Model features & prediction accuracy

The models for calculating LC50 of chemicals for aquatic organisms were developed according to the same methodology as Trainable Tox Boxes models (e.g. hERG Inhibition, Ames Genotoxicity, etc.) As a result, these models share the same advantage - possibility to obtain an intrinsic evaluation of prediction confidence by the means of Reliability Index (RI) values supporting each prediction. RI ranges from 0 to 1 and serves as an indication whether a submitted compound falls within the Model Applicability Domain:

• RI < 0.3 – Not Reliable - compound lies outside of the Model Applicability Domain
• RI between 0.3 and 0.5 – Borderline Reliability
• RI between 0.5 and 0.75 – Moderate Reliability
• RI >= 0.75 – High Reliability

The predictive models of Endocrine System Disruption and Irritation potential were built using binomial PLS method in Algorithm Builder. The models incorporated essential physicochemical properties of chemicals such as ionization and molecular size as well as fragmental descriptors including predefined substructures representing structural features known to have a profound influence on the analyzed property.
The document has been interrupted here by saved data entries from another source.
-- pv_equiv track=rewrite | github.com/Shraefkt/dump | main/cover_calc.py | calc_min_cover
-- ===== SOURCE A (Python) =====
-- def calc_min_cover(a, b) -> list:
--     # base cases
--     if a == b:
--         return [a]
--     if b - a == 1 and a % 2 == 1:
--         return [a, b]
--
--     # recursive case
--     min_cover = []
--     if a % 2 == 1:
--         min_cover.append(a)
--     min_cover += calc_min_cover((a+1) // 2, (b-1) // 2) # recursive call for solving smaller problem
--     if b % 2 == 0:
--         min_cover.append(b)
--     return min_cover
-- ===== SOURCE B (Python) =====
-- def calc_min_cover(a, b) -> list:
--     # Closed-form boundaries per level k: the cover at level k spans
--     # lo(k) = ceil(a / 2**k)  ..  hi(k) = (b + 1) // 2**k - 1.
--     def lo(k):
--         return -((-a) // 2 ** k)
--
--     def hi(k):
--         return (b + 1) // 2 ** k - 1
--
--     k = 0
--     while not (lo(k) == hi(k) or (hi(k) - lo(k) == 1 and lo(k) % 2 == 1)):
--         k += 1
--     left = [lo(j) for j in range(k) if lo(j) % 2 == 1]
--     right = [hi(j) for j in range(k) if hi(j) % 2 == 0]
--     mid = [lo(k)] if lo(k) == hi(k) else [lo(k), hi(k)]
--     return left + mid + right[::-1]
-- ===== Notes on version B (the rewrite author's own statement) =====
-- stated objective: alternative
-- what changed: Replaced the recursion by closed-form per-level boundary formulas lo(k)=ceil(a/2^k), hi(k)=(b+1)//2^k-1: a loop finds the stopping level K and the result is assembled from three comprehensions (left odd boundaries, middle, reversed right even boundaries).
import Mathlib
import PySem

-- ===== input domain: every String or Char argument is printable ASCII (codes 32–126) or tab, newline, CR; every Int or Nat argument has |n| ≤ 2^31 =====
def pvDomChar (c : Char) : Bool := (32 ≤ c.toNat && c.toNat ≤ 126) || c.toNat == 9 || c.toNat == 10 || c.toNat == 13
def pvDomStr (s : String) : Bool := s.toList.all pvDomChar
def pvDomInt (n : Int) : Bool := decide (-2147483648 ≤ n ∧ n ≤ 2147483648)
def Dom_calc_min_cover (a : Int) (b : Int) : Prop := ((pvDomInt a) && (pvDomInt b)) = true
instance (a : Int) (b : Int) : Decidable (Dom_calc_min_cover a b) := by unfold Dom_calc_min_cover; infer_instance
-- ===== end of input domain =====

-- B replaces A's recursion by closed-form per-level boundary formulas lo(k), hi(k): it searches the
-- stopping level K and assembles the answer from three comprehensions (alternative decomposition).
-- Both Pythons fail to terminate when a > b (A: RecursionError, B: infinite loop); Pre_ requires a ≤ b.

-- ===== PORT A =====
-- fuel makes the recursion total in Lean; (b-a).toNat + 1 fuel suffices on Pre_ (proved below)
def pvCalcA : Nat → Int → Int → List Int
  | 0, _, _ => []
  | fuel + 1, a, b =>
    if a = b then [a]
    else if b - a = 1 ∧ PySem.Int.mod a 2 = 1 then [a, b]
    else
      (if PySem.Int.mod a 2 = 1 then [a] else []) ++
      pvCalcA fuel (PySem.Int.floordiv (a + 1) 2) (PySem.Int.floordiv (b - 1) 2) ++
      (if PySem.Int.mod b 2 = 0 then [b] else [])

def calc_min_cover (a : Int) (b : Int) : List Int := pvCalcA ((b - a).toNat + 1) a b

-- ===== PORT B =====
-- Source B's closed-form level boundaries: lo(k) = -((-a) // 2**k), hi(k) = (b+1) // 2**k - 1
def pvLo (a : Int) (k : Nat) : Int := -(PySem.Int.floordiv (-a) ((2 : Int) ^ k))
def pvHi (b : Int) (k : Nat) : Int := PySem.Int.floordiv (b + 1) ((2 : Int) ^ k) - 1

-- Source B's while-loop stopping condition at level k
def pvStopB (a : Int) (b : Int) (k : Nat) : Bool :=
  (pvLo a k == pvHi b k) ||
    ((pvHi b k - pvLo a k == 1) && (PySem.Int.mod (pvLo a k) 2 == 1))

-- the 'k = 0; while not stop(k): k += 1' search, with fuel ((b-a).toNat + 1 suffices on Pre_)
def pvFindK : Nat → Int → Int → Nat → Nat
  | 0, _, _, k => k
  | fuel + 1, a, b, k => if pvStopB a b k then k else pvFindK fuel a b (k + 1)

-- the three comprehensions of Source B: left + mid + right[::-1] for a given stopping level K
def pvCover (a : Int) (b : Int) (K : Nat) : List Int :=
  ((List.range K).filter (fun j => PySem.Int.mod (pvLo a j) 2 == 1)).map (pvLo a) ++
  (if pvLo a K == pvHi b K then [pvLo a K] else [pvLo a K, pvHi b K]) ++
  (((List.range K).filter (fun j => PySem.Int.mod (pvHi b j) 2 == 0)).map (pvHi b)).reverse

def calc_min_cover_alt (a : Int) (b : Int) : List Int :=
  pvCover a b (pvFindK ((b - a).toNat + 1) a b 0)

-- ===== PRECONDITION & SPEC =====
-- Pre_ excludes a > b, on which Python A overflows the recursion stack (and B loops forever).
def Pre_calc_min_cover (a : Int) (b : Int) : Prop := a ≤ b
instance (a : Int) (b : Int) : Decidable (Pre_calc_min_cover a b) := by unfold Pre_calc_min_cover; infer_instance
def pvWitness_calc_min_cover : Int × Int := (3, 11)

def Spec_calc_min_cover (a : Int) (b : Int) (out : List Int) : Prop := out = calc_min_cover_alt a b
instance (a : Int) (b : Int) (out : List Int) : Decidable (Spec_calc_min_cover a b out) := by unfold Spec_calc_min_cover; infer_instance

-- ===== CLAIM (what is proved, stated in full; the proofs are below) =====
def Claim_equal_calc_min_cover : Prop := ∀ (a : Int) (b : Int), Dom_calc_min_cover a b → Pre_calc_min_cover a b → Spec_calc_min_cover a b (calc_min_cover a b)

-- ===== LEMMAS AND PROOFS =====

lemma pvCalcA_succ (f : Nat) (a b : Int) :
    pvCalcA (f + 1) a b =
      if a = b then [a]
      else if b - a = 1 ∧ PySem.Int.mod a 2 = 1 then [a, b]
      else
        (if PySem.Int.mod a 2 = 1 then [a] else []) ++
        pvCalcA f (PySem.Int.floordiv (a + 1) 2) (PySem.Int.floordiv (b - 1) 2) ++
        (if PySem.Int.mod b 2 = 0 then [b] else []) := rfl

lemma pvFindK_succ (f : Nat) (a b : Int) (k : Nat) :
    pvFindK (f + 1) a b k = if pvStopB a b k then k else pvFindK f a b (k + 1) := rfl

lemma pvLo_zero (a : Int) : pvLo a 0 = a := by
  simp [pvLo, PySem.Int.floordiv]

lemma pvHi_zero (b : Int) : pvHi b 0 = b := by
  simp [pvHi, PySem.Int.floordiv]

lemma pvLo_shift (a : Int) (k : Nat) :
    pvLo a (k + 1) = pvLo (PySem.Int.floordiv (a + 1) 2) k := by
  have h2 : (0:Int) < 2 := by norm_num
  have hpk : (0:Int) < 2 ^ k := by positivity
  have hpk1 : (0:Int) < 2 ^ (k + 1) := by positivity
  unfold pvLo
  rw [PySem.Int.floordiv_eq_ediv_of_pos hpk1, PySem.Int.floordiv_eq_ediv_of_pos hpk,
      PySem.Int.floordiv_eq_ediv_of_pos h2]
  have hneg : -((a + 1) / 2) = (-a) / 2 := by omega
  rw [hneg, show ((2:Int) ^ (k + 1)) = 2 * 2 ^ k by ring,
      ← Int.ediv_ediv_of_nonneg (show (0:Int) ≤ 2 by norm_num)]

lemma pvHi_shift (b : Int) (k : Nat) :
    pvHi b (k + 1) = pvHi (PySem.Int.floordiv (b - 1) 2) k := by
  have h2 : (0:Int) < 2 := by norm_num
  have hpk : (0:Int) < 2 ^ k := by positivity
  have hpk1 : (0:Int) < 2 ^ (k + 1) := by positivity
  unfold pvHi
  rw [PySem.Int.floordiv_eq_ediv_of_pos hpk1, PySem.Int.floordiv_eq_ediv_of_pos hpk,
      PySem.Int.floordiv_eq_ediv_of_pos h2]
  have hadd : (b - 1) / 2 + 1 = (b + 1) / 2 := by omega
  rw [hadd, show ((2:Int) ^ (k + 1)) = 2 * 2 ^ k by ring,
      ← Int.ediv_ediv_of_nonneg (show (0:Int) ≤ 2 by norm_num)]

lemma pvStopB_shift (a b : Int) (k : Nat) :
    pvStopB a b (k + 1) = pvStopB (PySem.Int.floordiv (a + 1) 2) (PySem.Int.floordiv (b - 1) 2) k := by
  unfold pvStopB
  rw [pvLo_shift, pvHi_shift]

-- stop at level 0 is exactly A's base-case test
lemma pvStopB_zero (a b : Int) :
    pvStopB a b 0 = true ↔ (a = b ∨ (b - a = 1 ∧ PySem.Int.mod a 2 = 1)) := by
  unfold pvStopB
  rw [pvLo_zero, pvHi_zero]
  simp

lemma pvStep_le {a b : Int} (hab : a ≤ b) (hne : a ≠ b)
    (hbase : ¬ (b - a = 1 ∧ PySem.Int.mod a 2 = 1)) :
    PySem.Int.floordiv (a + 1) 2 ≤ PySem.Int.floordiv (b - 1) 2 := by
  rw [PySem.Int.mod_eq_emod_of_pos (by omega : (0:Int) < 2)] at hbase
  rw [PySem.Int.floordiv_eq_ediv_of_pos (by omega), PySem.Int.floordiv_eq_ediv_of_pos (by omega)]
  by_cases h1 : b - a = 1
  · have : ¬ a % 2 = 1 := fun hh => hbase ⟨h1, hh⟩
    omega
  · omega

lemma pvStep_lt {a b : Int} (hab : a ≤ b) (hne : a ≠ b) :
    (PySem.Int.floordiv (b - 1) 2 - PySem.Int.floordiv (a + 1) 2).toNat < (b - a).toNat := by
  rw [PySem.Int.floordiv_eq_ediv_of_pos (by omega), PySem.Int.floordiv_eq_ediv_of_pos (by omega)]
  omega

-- the search shifted one level down counts one extra step
lemma pvFindK_shift (f : Nat) : ∀ (a b : Int) (k : Nat),
    pvFindK f a b (k + 1) =
      pvFindK f (PySem.Int.floordiv (a + 1) 2) (PySem.Int.floordiv (b - 1) 2) k + 1 := by
  induction f with
  | zero => intro a b k; rfl
  | succ f ih =>
    intro a b k
    rw [pvFindK_succ, pvFindK_succ, pvStopB_shift]
    split_ifs with h
    · rfl
    · exact ih a b (k + 1)

-- with enough fuel the search result is fuel-independent
lemma pvFindK_irrel : ∀ (n : Nat) (a b : Int), a ≤ b → (b - a).toNat ≤ n →
    ∀ f g, (b - a).toNat < f → (b - a).toNat < g → pvFindK f a b 0 = pvFindK g a b 0 := by
  intro n
  induction n with
  | zero =>
    intro a b hab hn f g hf hg
    obtain ⟨f', rfl⟩ : ∃ f', f = f' + 1 := ⟨f - 1, by omega⟩
    obtain ⟨g', rfl⟩ : ∃ g', g = g' + 1 := ⟨g - 1, by omega⟩
    have hstop : pvStopB a b 0 = true := by
      rw [pvStopB_zero]; left; omega
    rw [pvFindK_succ, pvFindK_succ, if_pos hstop, if_pos hstop]
  | succ n ih =>
    intro a b hab hn f g hf hg
    obtain ⟨f', rfl⟩ : ∃ f', f = f' + 1 := ⟨f - 1, by omega⟩
    obtain ⟨g', rfl⟩ : ∃ g', g = g' + 1 := ⟨g - 1, by omega⟩
    rw [pvFindK_succ, pvFindK_succ]
    by_cases hstop : pvStopB a b 0 = true
    · rw [if_pos hstop, if_pos hstop]
    · rw [if_neg hstop, if_neg hstop,
          show (0:Nat) + 1 = 0 + 1 from rfl, pvFindK_shift f', pvFindK_shift g']
      have hne : a ≠ b := fun h => hstop ((pvStopB_zero a b).2 (Or.inl h))
      have hbase : ¬ (b - a = 1 ∧ PySem.Int.mod a 2 = 1) :=
        fun h => hstop ((pvStopB_zero a b).2 (Or.inr h))
      have hle := pvStep_le hab hne hbase
      have hlt := pvStep_lt hab hne
      rw [ih _ _ hle (by omega) f' g' (by omega) (by omega)]

-- fuel-independence for A's recursion
lemma pvCalcA_irrel : ∀ (n : Nat) (a b : Int), a ≤ b → (b - a).toNat ≤ n →
    ∀ f g, (b - a).toNat < f → (b - a).toNat < g → pvCalcA f a b = pvCalcA g a b := by
  intro n
  induction n with
  | zero =>
    intro a b hab hn f g hf hg
    obtain ⟨f', rfl⟩ : ∃ f', f = f' + 1 := ⟨f - 1, by omega⟩
    obtain ⟨g', rfl⟩ : ∃ g', g = g' + 1 := ⟨g - 1, by omega⟩
    have hEq : a = b := by omega
    rw [pvCalcA_succ, pvCalcA_succ, if_pos hEq, if_pos hEq]
  | succ n ih =>
    intro a b hab hn f g hf hg
    obtain ⟨f', rfl⟩ : ∃ f', f = f' + 1 := ⟨f - 1, by omega⟩
    obtain ⟨g', rfl⟩ : ∃ g', g = g' + 1 := ⟨g - 1, by omega⟩
    rw [pvCalcA_succ, pvCalcA_succ]
    by_cases h1 : a = b
    · rw [if_pos h1, if_pos h1]
    · rw [if_neg h1, if_neg h1]
      by_cases h2 : b - a = 1 ∧ PySem.Int.mod a 2 = 1
      · rw [if_pos h2, if_pos h2]
      · rw [if_neg h2, if_neg h2]
        have hle := pvStep_le hab h1 h2
        have hlt := pvStep_lt hab h1
        rw [ih _ _ hle (by omega) f' g' (by omega) (by omega)]

-- peeling one level off the assembled cover
lemma pvCover_succ (a b : Int) (K : Nat) :
    pvCover a b (K + 1) =
      (if PySem.Int.mod a 2 = 1 then [a] else []) ++
      pvCover (PySem.Int.floordiv (a + 1) 2) (PySem.Int.floordiv (b - 1) 2) K ++
      (if PySem.Int.mod b 2 = 0 then [b] else []) := by
  set a' := PySem.Int.floordiv (a + 1) 2 with ha'
  set b' := PySem.Int.floordiv (b - 1) 2 with hb'
  have hploc : (fun j => PySem.Int.mod (pvLo a j) 2 == 1) ∘ Nat.succ =
      (fun j => PySem.Int.mod (pvLo a' j) 2 == 1) := by
    funext j
    simp [Function.comp, Nat.succ_eq_add_one, pvLo_shift, ha']
  have hphic : (fun j => PySem.Int.mod (pvHi b j) 2 == 0) ∘ Nat.succ =
      (fun j => PySem.Int.mod (pvHi b' j) 2 == 0) := by
    funext j
    simp [Function.comp, Nat.succ_eq_add_one, pvHi_shift, hb']
  have hmlo : pvLo a ∘ Nat.succ = pvLo a' := by
    funext j
    simp [Function.comp, Nat.succ_eq_add_one, pvLo_shift, ha']
  have hmhi : pvHi b ∘ Nat.succ = pvHi b' := by
    funext j
    simp [Function.comp, Nat.succ_eq_add_one, pvHi_shift, hb']
  unfold pvCover
  rw [List.range_succ_eq_map, List.filter_cons, List.filter_cons]
  simp only [pvLo_zero, pvHi_zero, List.filter_map, hploc, hphic,
    pvLo_shift a K, pvHi_shift b K, ← ha', ← hb']
  split_ifs with hcl hch hch <;>
    simp [pvLo_zero, pvHi_zero, List.reverse_cons] <;>
    simp_all [PySem.Int.mod]

-- main equivalence, by strong induction on the interval width
lemma pvMain : ∀ (n : Nat) (a b : Int), a ≤ b → (b - a).toNat ≤ n →
    calc_min_cover a b = calc_min_cover_alt a b := by
  intro n
  induction n with
  | zero =>
    intro a b hab hn
    have hEq : a = b := by omega
    subst hEq
    have hstop : pvStopB a a 0 = true := by rw [pvStopB_zero]; left; rfl
    simp [calc_min_cover, calc_min_cover_alt, pvCalcA, pvFindK, hstop, pvCover,
      pvLo_zero, pvHi_zero]
  | succ n ih =>
    intro a b hab hn
    unfold calc_min_cover calc_min_cover_alt
    obtain ⟨F, hF⟩ : ∃ F, (b - a).toNat + 1 = F + 1 := ⟨(b - a).toNat, rfl⟩
    rw [hF, pvCalcA_succ, pvFindK_succ]
    by_cases hbase : pvStopB a b 0 = true
    · -- base cases: the search stops at K = 0, left/right are empty
      rw [if_pos hbase]
      rcases (pvStopB_zero a b).1 hbase with h | h
      · rw [if_pos h]
        simp [pvCover, pvLo_zero, pvHi_zero, h]
      · have hne : a ≠ b := by omega
        rw [if_neg hne, if_pos h]
        simp [pvCover, pvLo_zero, pvHi_zero, hne]
    · -- recursive case
      have hne : a ≠ b := fun h => hbase ((pvStopB_zero a b).2 (Or.inl h))
      have hb2 : ¬ (b - a = 1 ∧ PySem.Int.mod a 2 = 1) :=
        fun h => hbase ((pvStopB_zero a b).2 (Or.inr h))
      rw [if_neg hne, if_neg hb2, if_neg hbase]
      set a' := PySem.Int.floordiv (a + 1) 2 with ha'
      set b' := PySem.Int.floordiv (b - 1) 2 with hb'
      have hle : a' ≤ b' := pvStep_le hab hne hb2
      have hlt : (b' - a').toNat < (b - a).toNat := pvStep_lt hab hne
      rw [show (0:Nat) + 1 = 0 + 1 from rfl, pvFindK_shift F a b 0, ← ha', ← hb']
      rw [pvFindK_irrel ((b - a).toNat) a' b' hle (by omega) F ((b' - a').toNat + 1)
          (by omega) (by omega)]
      rw [pvCalcA_irrel ((b - a).toNat) a' b' hle (by omega) F ((b' - a').toNat + 1)
          (by omega) (by omega)]
      rw [pvCover_succ, ← ha', ← hb']
      have hih := ih a' b' hle (by omega)
      unfold calc_min_cover calc_min_cover_alt at hih
      rw [hih]

-- ===== VERDICT (by name: the statement is the Claim_ definition above) =====
theorem calc_min_cover_spec : Claim_equal_calc_min_cover := by
  intro a b _ hpre
  unfold Spec_calc_min_cover
  exact pvMain ((b - a).toNat) a b hpre le_rfl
The resulting models are highly accurate:

• LC50 values for aquatic species are predicted with RMSE 0.5-0.6 log units when only predictions of moderate and high reliability (RI >= 0.5) are considered (RI values in the high and moderate ranges are provided for 30-60% of the validation sets).
• Overall accuracy of ER alpha affinity predictions exceeds 85% in both training and test sets in case of general binding model (Log RBA > -3), and exceeds 90% in case of strong binding (Log RBA > 0).
• Models for the prediction of rabbit eye and skin irritation produced overall accuracy of 78% and 73% respectively.